Qu’en est-il de l’intégration Burkina-Côte d’Ivoire?

Entre le Burkina et la Côte d’Ivoire, je ne sais pas si on peut parler d’intégration. On doit plutôt parler de fraternité ! C’est le même peuple, la même histoire d’un peuple installé sur deux territoires. A travers le TAC, nous avons au plus haut sommet de nos deux Etats, des concertations permanentes, des Conseils de Gouvernement. Dans le cadre de ce TAC, il y a beaucoup de projets intégrateurs, comme l’autoroute Abidjan-Ouagadougou qui évolue bien des deux côtés. Nous avons, par ailleurs, une partie de notre énergie qui vient de la Côte d’Ivoire, etc. Notre diaspora en Côte d’Ivoire constitue la plus grande communauté étrangère vivant dans ce pays. C’est vous dire qu’aujourd’hui, l’axe Ouagadougou-Yamoussoukro se porte très bien.

Le sujet de la réconciliation entre Burkinabè est à l’ordre du jour, et nombre de vos compatriotes ont lancé récemment un appel aux gouvernements des deux pays afin qu’ils s’impliquent dans ce projet. Qu’en dites-vous?

Ce que j’en dis, c’est ce que le Président Kaboré en dit. A savoir, que nous ne sommes pas contre la réconciliation nationale, bien au contraire. Aucun Gouvernement, aucun peuple au monde ne peut être contre la réconciliation nationale. Seulement, nous disons que la réconciliation fait partie d’un processus.
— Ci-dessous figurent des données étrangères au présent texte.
-- the `for i in range(35)` grid scan of auc_onehot (with the j >= len(split) break)
def pvAGrid (split : List (List String)) (sl : List String) (i j : Nat) (onehot : List Char) : List Char :=
  if h : i < 35 then
    if j < split.length then
      if (split.getD j []).getD 0 "" = sl.getD i "" then
        pvAGrid split sl (i+1) (j+1) (onehot ++ pvAContrs (split.getD j []))
      else
        pvAGrid split sl (i+1) j (onehot ++ List.replicate 9 '0')
    else onehot
  else onehot
termination_by 35 - i

def auc_onehot (auc : List String) : String :=
  let op := (pvAOpen auc).1
  let split := pvASplit auc
  let onehot := pvAGrid split pvASuitLevel 0 0 op
  String.ofList (if onehot.length < 318 then onehot ++ List.replicate (318 - onehot.length) '0' else onehot)

-- ===== PORT B =====
-- _SUIT_LEVELS = [str(l)+s for l in range(1,8) for s in ('C','D','H','S','NT')]
def pvBSuitLevels : List String :=
  (PySem.List.pyRange 1 8 1).flatMap
    (fun l => (["C", "D", "H", "S", "NT"] : List String).map (fun s => PySem.Int.toStr l ++ s))

-- _SL_INDEX.get(t, -1): the enumerate-dict has distinct keys, so it is the index lookup
def pvBSLIndex (t : String) : Int :=
  match pvBSuitLevels.idxOf? t with
  | some m => (m : Int)
  | none => -1

-- one step of _encode_group's loop over group[1:] (state: bits, k)
def pvBEncStep (st : List Char × Nat) (t : String) : List Char × Nat :=
  if t = "Pass" then
    let p := if st.2 = 2 ∨ st.2 = 5 then st.2 + 1 else st.2
    if p < 8 then (st.1.set p '1', p + 1) else st
  else if t = "X" then
    if st.2 ≤ 2 then (st.1.set 2 '1', 3) else st
  else if t = "XX" then
    if st.2 ≤ 5 then (st.1.set 5 '1', 6) else st
  else st

def pvBEnc (g : List String) : List Char :=
  '1' :: ((g.drop 1).foldl pvBEncStep (List.replicate 8 '0', 0)).1

-- the single forward walk `for i in range(1, len(rest)+1)`; rest[g:i] = (drop g).take (i-g)
def pvBWalk (rest : List String) (i g : Nat) (cur : Int) (parts : List Char) : List Char :=
  if h : i < rest.length + 1 then
    if i = rest.length ∨ pvDigitHead (rest.getD i "") then
      let idx := pvBSLIndex (rest.getD g "")
      if idx < cur then parts
      else pvBWalk rest (i+1) i (idx + 1)
        (parts ++ List.replicate (9 * (idx - cur).toNat) '0' ++ pvBEnc ((rest.drop g).take (i - g)))
    else pvBWalk rest (i+1) g cur parts
  else parts
termination_by rest.length + 1 - i

-- B's opening-pass loop (list of chars mutated with bits[i] = '1')
def pvBOpenLoop (auc : List String) (pl i : Nat) (opening : List Char) (olen : Nat) : List Char × Nat :=
  if h : i < pl then
    if auc.getD i "" = "Pass" then pvBOpenLoop auc pl (i+1) (opening.set i '1') i
    else (opening, i)
  else (opening, olen)
termination_by pl - i

def auc_onehot_alt (auc : List String) : String :=
  let o := pvBOpenLoop auc (min 3 auc.length) 0 (List.replicate 3 '0') 0
  let rest := auc.drop o.2
  let body := if rest ≠ [] then pvBWalk rest 1 0 0 [] else []
  let s := o.1 ++ body
  String.ofList (s ++ List.replicate (318 - s.length) '0')

-- ===== PRECONDITION & SPEC =====
-- closed form of A's opening-pass cut index: leading-'Pass' count capped at min(3, len) - 1
def pvOpenLen (auc : List String) : Nat :=
  min (auc.takeWhile (fun t => t == "Pass")).length (min 3 auc.length - 1)

-- Pre_ excludes exactly the inputs on which Python A raises IndexError: an empty-string token
-- at a position strictly after the opening-pass cut index (auc_split evaluates token[0] there).
def Pre_auc_onehot (auc : List String) : Prop :=
  ((auc.drop (pvOpenLen auc + 1)).all (fun t => !(t == ""))) = true
instance (auc : List String) : Decidable (Pre_auc_onehot auc) := by unfold Pre_auc_onehot; infer_instance

def pvWitness_auc_onehot : List String := ["Pass", "1C", "Pass", "X", "2NT"]

def Spec_auc_onehot (auc : List String) (out : String) : Prop := out = auc_onehot_alt auc
instance (auc : List String) (out : String) : Decidable (Spec_auc_onehot auc out) := by unfold Spec_auc_onehot; infer_instance

-- ===== CLAIM (what is proved, stated in full; the proofs are below) =====
def Claim_equal_auc_onehot : Prop := ∀ (auc : List String), Dom_auc_onehot auc → Pre_auc_onehot auc → Spec_auc_onehot auc (auc_onehot auc)

-- ===== LEMMAS AND PROOFS =====

-- proof-side: grouping of the post-opening tokens with an explicit pending group
def pvGrp (pending : List String) (ts : List String) : List (List String) :=
  match ts with
  | [] => [pending]
  | t :: ts' => if pvDigitHead t then pending :: pvGrp [t] ts' else pvGrp (pending ++ [t]) ts'

-- proof-side: the group-by-group emission both programs compute
def pvFB (gs : List (List String)) (cur : Int) : List Char :=
  match gs with
  | [] => []
  | g :: gs' =>
    let idx := pvBSLIndex (g.getD 0 "")
    if idx < cur then []
    else List.replicate (9 * (idx - cur).toNat) '0' ++ pvBEnc g ++ pvFB gs' (idx + 1)

lemma pvSL_len : pvBSuitLevels.length = 35 := by decide

lemma pvSL_nodup : pvBSuitLevels.Nodup := by decide

lemma pvASL_eq : pvASuitLevel = pvBSuitLevels := by decide

lemma openLoop_eq (auc : List String) (pl : Nat) :
    ∀ fuel i op olen, pl - i ≤ fuel → pl ≤ op.length →
      pvAOpenLoop auc pl i op olen = pvBOpenLoop auc pl i op olen := by
  intro fuel
  induction fuel with
  | zero =>
    intro i op olen hf _
    rw [pvAOpenLoop, pvBOpenLoop]
    have : ¬ i < pl := by omega
    simp [this]
  | succ n ih =>
    intro i op olen hf hl
    rw [pvAOpenLoop, pvBOpenLoop]
    by_cases hip : i < pl
    · simp only [hip, dif_pos]
      by_cases hp : auc.getD i "" = "Pass"
      · simp only [hp, if_pos]
        rw [← List.set_eq_take_cons_drop '1' (by omega : i < op.length)]
        exact ih (i+1) (op.set i '1') i (by omega) (by simp [hl])
      · rw [if_neg hp, if_neg hp]
    · simp [hip]

lemma openLoop_len (auc : List String) (pl : Nat) :
    ∀ fuel i op olen, pl - i ≤ fuel → pl ≤ op.length →
      (pvBOpenLoop auc pl i op olen).1.length = op.length := by
  intro fuel
  induction fuel with
  | zero =>
    intro i op olen hf _
    rw [pvBOpenLoop]
    have : ¬ i < pl := by omega
    simp [this]
  | succ n ih =>
    intro i op olen hf hl
    rw [pvBOpenLoop]
    by_cases hip : i < pl
    · simp only [hip, dif_pos]
      by_cases hp : auc.getD i "" = "Pass"
      · simp only [hp, if_pos]
        rw [ih (i+1) (op.set i '1') i (by omega) (by simp [hl])]
        simp
      · rw [if_neg hp]
    · simp [hip]

lemma encStep_eq (t : String) (bits : List Char) (k : Nat) (hl : bits.length = 8) (hk : k ≤ 8) :
    pvAContrsInner t k bits k = pvBEncStep (bits, k) t := by
  by_cases h1 : t = "Pass"
  · subst h1
    interval_cases k <;>
      simp [pvAContrsInner, pvBEncStep, pvNonContrs, List.set_eq_take_cons_drop, hl]
  · by_cases h2 : t = "X"
    · subst h2
      interval_cases k <;>
        simp [pvAContrsInner, pvBEncStep, pvNonContrs, List.set_eq_take_cons_drop, hl]
    · by_cases h3 : t = "XX"
      · subst h3
        interval_cases k <;>
          simp [pvAContrsInner, pvBEncStep, pvNonContrs, List.set_eq_take_cons_drop, hl]
      · interval_cases k <;>
          simp [pvAContrsInner, pvBEncStep, pvNonContrs, h1, h2, h3]

lemma encStep_inv (t : String) (st : List Char × Nat) (hl : st.1.length = 8) (hk : st.2 ≤ 8) :
    (pvBEncStep st t).1.length = 8 ∧ (pvBEncStep st t).2 ≤ 8 := by
  obtain ⟨bits, k⟩ := st
  simp only [pvBEncStep]
  split_ifs <;> simp_all <;> omega

lemma encFold_eq : ∀ (ts : List String) (st : List Char × Nat), st.1.length = 8 → st.2 ≤ 8 →
    ts.foldl (fun st t => pvAContrsInner t st.2 st.1 st.2) st = ts.foldl pvBEncStep st := by
  intro ts
  induction ts with
  | nil => intro st _ _; rfl
  | cons t ts ih =>
    intro st hl hk
    obtain ⟨bits, k⟩ := st
    simp only [List.foldl_cons]
    rw [encStep_eq t bits k hl hk]
    exact ih _ (encStep_inv t (bits, k) hl hk).1 (encStep_inv t (bits, k) hl hk).2

lemma encFold_len : ∀ (ts : List String) (st : List Char × Nat), st.1.length = 8 → st.2 ≤ 8 →
    (ts.foldl pvBEncStep st).1.length = 8 := by
  intro ts
  induction ts with
  | nil => intro st hl _; exact hl
  | cons t ts ih =>
    intro st hl hk
    simp only [List.foldl_cons]
    exact ih _ (encStep_inv t st hl hk).1 (encStep_inv t st hl hk).2

lemma enc_eq (g : List String) : pvAContrs g = pvBEnc g := by
  simp only [pvAContrs, pvBEnc]
  rw [encFold_eq (g.drop 1) (List.replicate 8 '0', 0) (by simp) (by simp)]

lemma enc_len (g : List String) : (pvBEnc g).length = 9 := by
  simp only [pvBEnc, List.length_cons]
  rw [encFold_len (g.drop 1) (List.replicate 8 '0', 0) (by simp) (by simp)]

lemma sl_getD (k : Nat) (h : k < 35) :
    pvBSuitLevels.getD k "" = pvBSuitLevels[k]'(by rw [pvSL_len]; exact h) := by
  rw [List.getD_eq_getElem?_getD, List.getElem?_eq_getElem (by rw [pvSL_len]; exact h)]
  rfl

lemma slidx_some {t : String} {m : Nat} (h : pvBSuitLevels.idxOf? t = some m) :
    m < 35 ∧ pvBSuitLevels.getD m "" = t ∧ ∀ k, k < m → pvBSuitLevels.getD k "" ≠ t := by
  obtain ⟨hm, hget, hmin⟩ := List.idxOf?_eq_some_iff.mp h
  have hm35 : m < 35 := by rw [← pvSL_len]; exact hm
  refine ⟨hm35, by rw [sl_getD m hm35]; exact hget, fun k hk => ?_⟩
  rw [sl_getD k (by omega)]
  exact hmin k hk

lemma slidx_none {t : String} (h : pvBSuitLevels.idxOf? t = none) :
    ∀ k, k < 35 → pvBSuitLevels.getD k "" ≠ t := by
  intro k hk he
  rw [sl_getD k hk] at he
  exact List.idxOf?_eq_none_iff.mp h (he ▸ List.getElem_mem _)

lemma slice_head (l : List String) (g i : Nat) (h1 : g < i) (h2 : i ≤ l.length) :
    ((l.drop g).take (i - g)).getD 0 "" = l.getD g "" := by
  have hg : g < l.length := by omega
  rw [List.drop_eq_getElem_cons hg]
  have : i - g = (i - g - 1) + 1 := by omega
  rw [this, List.take_succ_cons]
  rw [List.getD_cons_zero, List.getD_eq_getElem?_getD, List.getElem?_eq_getElem hg]
  rfl

lemma slice_extend (l : List String) (g i : Nat) (h1 : g ≤ i) (h2 : i < l.length) :
    (l.drop g).take (i + 1 - g) = (l.drop g).take (i - g) ++ [l.getD i ""] := by
  have : i + 1 - g = (i - g) + 1 := by omega
  rw [this, List.take_add_one]
  congr 1
  rw [List.getElem?_drop]
  have hig : g + (i - g) = i := by omega
  rw [hig, List.getElem?_eq_getElem h2]
  rw [List.getD_eq_getElem?_getD, List.getElem?_eq_getElem h2]
  rfl

lemma drop_cons_getD (l : List String) (i : Nat) (h : i < l.length) :
    l.drop i = l.getD i "" :: l.drop (i+1) := by
  rw [List.drop_eq_getElem_cons h, List.getD_eq_getElem?_getD, List.getElem?_eq_getElem h]
  rfl

lemma slice_one (l : List String) (i : Nat) (h : i < l.length) :
    (l.drop i).take (i + 1 - i) = [l.getD i ""] := by
  rw [drop_cons_getD l i h]
  simp

lemma fB_35 (gs : List (List String)) : pvFB gs (35 : Int) = [] := by
  cases gs with
  | nil => rfl
  | cons g gs =>
    simp only [pvFB, pvBSLIndex]
    cases hidx : pvBSuitLevels.idxOf? (g.getD 0 "") with
    | some m =>
      have h35 := (slidx_some hidx).1
      simp [show ((m : Nat) : Int) < 35 by exact_mod_cast h35]
    | none => simp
Et lorsqu’on se réconcilie, sans avoir au préalable établi la vérité, sans avoir rendu la justice, on reste dans la fiction, car l’on n’aura pas vidé le contentieux, si bien que les mêmes causes produiront les mêmes effets. En tout état de cause, le Président du Faso a récemment assuré qu’après les élections, ce sujet sera l’un de ses premiers chantiers, si le peuple lui renouvelle sa confiance.